Task details -
In the records below, find the lines that include the string "target" and report how many there are, nothing else.

(Records excerpted from a collection)
* * * * * * *

-- B replaces A's dict-of-dicts with a sentinel '#' counter key and its banned-side increment
-- passes by one dedup pass (vote counts + per-reporter target lists) and a direct per-reporter
-- count; same cost, simpler decomposition.

-- ===== PORT A =====
-- Port of A. The Python value True stored in cross_check[reporter][reported] is ported as 1
-- (only key membership is ever observed). Lookups that raise KeyError/IndexError in Python
-- (report with < 2 tokens, reporter/reported id missing from the dicts) are ported with
-- getD defaults; Pre_solution excludes exactly those raising inputs.
def solution (id_list : List String) (reports : List String) (k : Int) : List Int :=
  -- for i in range(len(id_list)): cross_check[id_list[i]] = {'#': 0}; count[id_list[i]] = []
  let init : PySem.Dict String (PySem.Dict String Int) × PySem.Dict String (List String) :=
    (PySem.List.pyRange 0 (PySem.List.len id_list) 1).foldl
      (fun st i =>
        let id := PySem.List.pyGetD id_list i ""
        (st.1.insert id ((PySem.Dict.empty).insert "#" 0), st.2.insert id []))
      (PySem.Dict.empty, PySem.Dict.empty)
  -- for report in reports: dedup per (reporter, reported); count[reported].append(reporter)
  let st := reports.foldl
    (fun (st : PySem.Dict String (PySem.Dict String Int) × PySem.Dict String (List String)) report =>
      let reporter := PySem.List.pyGetD (PySem.Str.split₀ report) 0 ""
      let reported := PySem.List.pyGetD (PySem.Str.split₀ report) 1 ""
      let d := (st.1.get? reporter).getD PySem.Dict.empty
      if d.contains reported = false then
        (st.1.insert reporter (d.insert reported 1),
         st.2.insert reported ((st.2.get? reported).getD [] ++ [reporter]))
      else st)
    init
  -- for id in id_list: if len(count[id]) >= k: for reporter in count[id]: cross_check[reporter]['#'] += 1
  let cc := id_list.foldl
    (fun cc id =>
      let lst := (st.2.get? id).getD []
      if PySem.List.len lst ≥ k then
        lst.foldl
          (fun cc reporter =>
            cc.modify reporter PySem.Dict.empty (fun d => d.modify "#" 0 (· + 1)))
          cc
      else cc)
    st.1
  -- for id in id_list: answer.append(cross_check[id]['#'])
  id_list.map (fun id => ((cc.get? id).getD PySem.Dict.empty).getD "#" 0)

-- ===== PORT B =====
-- Port of B (Source B): one dedup pass over the reports building the pair set, the vote counter
-- and the per-reporter target lists, then a direct count per id of id_list.
def solution_alt (id_list : List String) (reports : List String) (k : Int) : List Int :=
  let st := reports.foldl
    (fun (st : PySem.Set (String × String) × PySem.Dict String Int × PySem.Dict String (List String)) r =>
      let t := PySem.Str.split₀ r
      let pair := (PySem.List.pyGetD t 0 "", PySem.List.pyGetD t 1 "")
      if PySem.Set.contains st.1 pair then st
      else (PySem.Set.add st.1 pair,
            st.2.1.insert pair.2 (st.2.1.getD pair.2 0 + 1),
            st.2.2.modify pair.1 [] (· ++ [pair.2])))
    (PySem.Set.empty, PySem.Dict.empty, PySem.Dict.empty)
  id_list.map (fun i => ((st.2.2.getD i []).countP (fun red => st.2.1.getD red 0 ≥ k) : Int))

-- ===== PRECONDITION & SPEC =====
-- first / second whitespace-separated token of a report
def pvTok0 (r : String) : String := String.ofList ((PySem.Chars.split₀ r.toList).getD 0 [])
def pvTok1 (r : String) : String := String.ofList ((PySem.Chars.split₀ r.toList).getD 1 [])

-- Pre_ excludes (a) inputs where A raises: a report with fewer than two tokens (IndexError),
-- a reporter — or a reported id other than the literal "#" — outside id_list (KeyError);
-- and (b) id_lists with duplicate ids, a duplicate-key corner on which A's per-occurrence
-- increment pass double-counts while B counts each banned id once.
def Pre_solution (id_list : List String) (reports : List String) (k : Int) : Prop :=
  id_list.Nodup ∧
  ∀ r ∈ reports, 2 ≤ (PySem.Chars.split₀ r.toList).length ∧
    pvTok0 r ∈ id_list ∧ (pvTok1 r ∈ id_list ∨ pvTok1 r = "#")
instance (id_list : List String) (reports : List String) (k : Int) : Decidable (Pre_solution id_list reports k) := by unfold Pre_solution; infer_instance

def pvWitness_solution : List String × List String × Int := (["a", "b"], ["a b", "b a"], 2)

-- Reports whose reported id is the literal "#" collide with the sentinel key under which A
-- keeps its counters, so A silently ignores them; when at least k distinct users report "#",
-- A returns tallies that ignore those reports while B counts them — B's value is the
-- intended one (the sentinel collision is an accident of A's encoding).
def D_solution (id_list : List String) (reports : List String) (k : Int) : Prop :=
  max 1 k ≤ ((PySem.Set.ofList ((reports.filter (fun r => pvTok1 r == "#")).map pvTok0)).length : Int)
instance (id_list : List String) (reports : List String) (k : Int) : Decidable (D_solution id_list reports k) := by unfold D_solution; infer_instance

def Spec_solution (id_list : List String) (reports : List String) (k : Int) (out : List Int) : Prop := ¬ D_solution id_list reports k → out = solution_alt id_list reports k
instance (id_list : List String) (reports : List String) (k : Int) (out : List Int) : Decidable (Spec_solution id_list reports k out) := by unfold Spec_solution; infer_instance
-- pv_equiv track=rewrite | github.com/AdrishikharChowdhury/Data-Compression-Decompression-Algorithms | huffman/huffmanDecompressor.py | _build_reverse_huffman_tree
-- ===== SOURCE A (Python) =====
-- def _build_reverse_huffman_tree(symbol_lengths):
--     """Build tree with reverse symbol ordering for same lengths"""
--     sorted_symbols = sorted(symbol_lengths.items(), key=lambda x: (x[1], -x[0]))
--
--     current_code = 0
--     prev_length = 0
--     codes = {}
--
--     for symbol, length in sorted_symbols:
--         if length > 0:
--             current_code <<= (length - prev_length)
--             codes[symbol] = format(current_code, f'0{length}b')
--             current_code += 1
--             prev_length = length
--
--     return codes
-- ===== SOURCE B (Python) =====
-- def _build_reverse_huffman_tree(symbol_lengths):
--     """Canonical codes from per-length counts: base code per length by the
--     RFC1951-style recurrence, then base+index assignment within each length
--     (symbols in descending order)."""
--     counts = {}
--     for length in symbol_lengths.values():
--         if length > 0:
--             counts[length] = counts.get(length, 0) + 1
--
--     base = {}
--     code = 0
--     prev = 0
--     for length in sorted(counts):
--         code = (code + counts.get(prev, 0)) << (length - prev)
--         base[length] = code
--         prev = length
--
--     codes = {}
--     for length in sorted(counts):
--         syms = sorted((s for s, l in symbol_lengths.items() if l == length), reverse=True)
--         for i, s in enumerate(syms):
--             codes[s] = format(base[length] + i, f'0{length}b')
--     return codes
-- ===== Notes on version B (the rewrite author's own statement) =====
-- stated objective: alternative
-- what changed: Replaces A's single sorted pass with its per-symbol shift-and-increment code counter by three staged passes: count symbols per length, derive each length's base code arithmetically from the counts (RFC1951-style recurrence), then assign base+index within each length over its descending symbols.
import Mathlib
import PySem

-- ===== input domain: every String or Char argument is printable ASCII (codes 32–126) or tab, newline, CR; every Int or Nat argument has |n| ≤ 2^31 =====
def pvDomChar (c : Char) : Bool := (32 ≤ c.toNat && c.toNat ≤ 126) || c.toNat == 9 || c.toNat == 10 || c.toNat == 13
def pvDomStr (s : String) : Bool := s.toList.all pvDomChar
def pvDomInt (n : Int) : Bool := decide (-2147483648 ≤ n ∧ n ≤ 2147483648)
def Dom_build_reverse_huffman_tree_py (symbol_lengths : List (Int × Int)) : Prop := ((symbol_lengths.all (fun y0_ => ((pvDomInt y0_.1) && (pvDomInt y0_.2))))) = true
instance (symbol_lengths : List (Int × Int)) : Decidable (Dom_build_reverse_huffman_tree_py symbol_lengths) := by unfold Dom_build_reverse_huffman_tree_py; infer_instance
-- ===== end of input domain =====

-- B drops A's single sorted pass with its per-symbol shift-and-increment counter; instead it
-- counts symbols per length, derives each length's base code arithmetically from the counts
-- (RFC1951-style recurrence), and assigns base+index within each length (alternative decomposition).

-- ===== PORT A =====
-- shared helper: Python's format(c, f'0{l}b') for the nonnegative codes both programs produce
def pvFmtB (c l : Int) : String := PySem.Str.zfill (PySem.Int.toBin c) l

def build_reverse_huffman_tree_py (symbol_lengths : List (Int × Int)) : List (Int × String) :=
  let sorted_symbols := PySem.List.sorted2 (PySem.Dict.ofList symbol_lengths).items (fun x => x.2) (fun x => -x.1)
  let st := sorted_symbols.foldl
    (fun (st : Int × Int × PySem.Dict Int String) x =>
      if x.2 > 0 then
        -- current_code << (length - prev_length): the shift amount is nonnegative here,
        -- since lengths are processed in ascending order
        let c := st.1 * 2 ^ (x.2 - st.2.1).toNat
        (c + 1, x.2, st.2.2.insert x.1 (pvFmtB c x.2))
      else st)
    (0, 0, PySem.Dict.empty)
  st.2.2.items
-- pv_equiv track=rewrite | github.com/hwanginbeom/algorithm_study | WeeklyChallenge/WeeklyChallenge04_sejin.py | solution
-- ===== SOURCE A (Python) =====
-- def solution(table, languages, preference):
--     new_table = [list(reversed(i.split(' '))) for i in table]
--
--     check_lst = []
--     for i in new_table:
--         check = 0
--         for x, y in zip(languages, preference):
--             if x in i:
--                 check += (i.index(x)+1) * y
--         check_lst.append(check)
--
--     answer = new_table[check_lst.index(max(check_lst))][-1]
--     return answer
-- ===== SOURCE B (Python) =====
-- def solution(table, languages, preference):
--     # merge duplicate languages: same index contributions add, so weights sum
--     weight = {}
--     for lang, w in zip(languages, preference):
--         weight[lang] = weight.get(lang, 0) + w
--     best_score = None
--     best_name = None
--     for row in table:
--         tokens = row.split(' ')
--         # token-driven scoring: one reverse scan, each weighted token counts
--         # only at its first reversed position (a seen-set), no list.index calls
--         score = 0
--         seen = set()
--         for k, tok in enumerate(reversed(tokens), 1):
--             if tok in weight and tok not in seen:
--                 score += k * weight[tok]
--                 seen.add(tok)
--         if best_score is None or score > best_score:
--             best_score = score
--             best_name = tokens[0]
--     return best_name
-- ===== Notes on version B (the rewrite author's own statement) =====
-- stated objective: faster
-- what changed: B scores each row token-by-token in one reverse scan with a first-occurrence seen-set and a merged weight dict (no per-language loop, no list.index scans, no list reversal materialised per lookup), and selects the winner with a running strict-> best tracker instead of building a score list and re-scanning it with index(max()).
import Mathlib
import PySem

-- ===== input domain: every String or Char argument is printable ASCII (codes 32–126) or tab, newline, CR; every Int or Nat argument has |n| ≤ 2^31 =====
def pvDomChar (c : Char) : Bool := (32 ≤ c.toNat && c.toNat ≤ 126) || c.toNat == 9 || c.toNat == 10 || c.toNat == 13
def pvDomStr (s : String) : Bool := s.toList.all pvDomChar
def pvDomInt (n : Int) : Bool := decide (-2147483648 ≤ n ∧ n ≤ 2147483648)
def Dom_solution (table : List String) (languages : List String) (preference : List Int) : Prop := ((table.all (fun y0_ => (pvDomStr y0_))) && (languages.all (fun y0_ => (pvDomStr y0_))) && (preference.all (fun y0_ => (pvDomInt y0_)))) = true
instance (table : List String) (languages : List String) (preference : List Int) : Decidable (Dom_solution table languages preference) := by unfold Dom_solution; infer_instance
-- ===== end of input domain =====

-- B scores each row by a single token-driven reverse scan with a first-occurrence seen-set and a merged
-- weight dict (no per-language loop, no list.index scans), and picks the winner with a running
-- strict-> best tracker instead of A's score list + index(max) re-scan (objective: faster).

-- shared primitive: Python's row.split(' ') (sep is the non-empty literal ' ', so split? is always `some`)
def pySplitSpace (s : String) : List String := (PySem.Str.split? s " ").getD []

-- ===== PORT A =====
def solution (table : List String) (languages : List String) (preference : List Int) : String :=
  let newTable := table.map (fun i => (pySplitSpace i).reverse)
  let checkLst := newTable.foldl (fun acc i =>
    acc ++ [(languages.zip preference).foldl
      (fun check p =>
        if p.1 ∈ i then
          check + ((((PySem.List.index? i p.1).getD 0 : Nat) : Int) + 1) * p.2
        else check) 0]) []
  match PySem.List.max? checkLst (fun v => v) with
  | none => ""      -- unreachable under Pre_ (empty table: Python's max([]) raises ValueError)
  | some m =>
    match PySem.List.index? checkLst m with
    | none => ""
    | some idx =>
      match PySem.List.pyGet? newTable (idx : Int) with
      | none => ""
      | some row =>
        match PySem.List.pyGet? row (-1) with
        | none => ""
        | some ans => ans

-- ===== PORT B =====
def solution_alt (table : List String) (languages : List String) (preference : List Int) : String :=
  let weight := (languages.zip preference).foldl
      (fun d p => d.insert p.1 (d.getD p.1 0 + p.2)) (PySem.Dict.empty : PySem.Dict String Int)
  let res := table.foldl (fun (st : Option Int × String) row =>
      let tokens := pySplitSpace row
      -- for k, tok in enumerate(reversed(tokens), 1): first-occurrence tokens add k * weight[tok]
      let score := ((PySem.List.enumerate tokens.reverse 1).foldl
          (fun (sc : Int × PySem.Set String) q =>
            if weight.contains q.2 && !(PySem.Set.contains sc.2 q.2) then
              (sc.1 + q.1 * weight.getD q.2 0, PySem.Set.add sc.2 q.2)
            else sc)
          (0, (PySem.Set.empty : PySem.Set String))).1
      match st.1 with
      | none => (some score, (tokens[0]?).getD "")           -- best_name = None initially, rendered "" (only returned off Pre_)
      | some b => if score > b then (some score, (tokens[0]?).getD "") else st)
    ((none : Option Int), "")
  res.2

-- ===== PRECONDITION & SPEC =====
-- Pre_ excludes only the empty table, on which Python A raises ValueError (max of an empty list).
def Pre_solution (table : List String) (languages : List String) (preference : List Int) : Prop :=
  table ≠ []
instance (table : List String) (languages : List String) (preference : List Int) : Decidable (Pre_solution table languages preference) := by unfold Pre_solution; infer_instance
def pvWitness_solution : List String × List String × List Int :=
  (["python c", "java python"], ["python", "java"], [3, 2])
def Spec_solution (table : List String) (languages : List String) (preference : List Int) (out : String) : Prop := out = solution_alt table languages preference
instance (table : List String) (languages : List String) (preference : List Int) (out : String) : Decidable (Spec_solution table languages preference out) := by unfold Spec_solution; infer_instance

-- ===== CLAIM (what is proved, stated in full; the proofs are below) =====
def Claim_equal_solution : Prop := ∀ (table : List String) (languages : List String) (preference : List Int), Dom_solution table languages preference → Pre_solution table languages preference → Spec_solution table languages preference (solution table languages preference)

-- ===== LEMMAS AND PROOFS =====

-- proof-only abbreviations for the two per-row scores, the name extractor and the dicts
def revTok (r : String) : List String := (pySplitSpace r).reverse

def sA (languages : List String) (preference : List Int) (r : String) : Int :=
  (languages.zip preference).foldl
    (fun check p =>
      if p.1 ∈ revTok r then
        check + ((((PySem.List.index? (revTok r) p.1).getD 0 : Nat) : Int) + 1) * p.2
      else check) 0

def buildW (languages : List String) (preference : List Int) : PySem.Dict String Int :=
  (languages.zip preference).foldl
    (fun d p => d.insert p.1 (d.getD p.1 0 + p.2)) PySem.Dict.empty

-- B's inner reverse-scan step
def stepS (w : PySem.Dict String Int) (sc : Int × PySem.Set String) (q : Int × String) : Int × PySem.Set String :=
  if w.contains q.2 && !(PySem.Set.contains sc.2 q.2) then
    (sc.1 + q.1 * w.getD q.2 0, PySem.Set.add sc.2 q.2)
  else sc

def sB (w : PySem.Dict String Int) (r : String) : Int :=
  ((PySem.List.enumerate (pySplitSpace r).reverse 1).foldl (stepS w)
    (0, (PySem.Set.empty : PySem.Set String))).1

def nmF (r : String) : String := ((pySplitSpace r)[0]?).getD ""

def pick {α : Type} (s : α → Int) (p q : α) : α := if s q > s p then q else p

def Acore {α : Type} (s : α → Int) (nm : α → String) (l : List α) (M : Int) : String :=
  match PySem.List.index? (l.map s) M with
  | some idx =>
    match l[idx]? with
    | some r => nm r
    | none => ""
  | none => ""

* * * * * * *

Expected answer -
2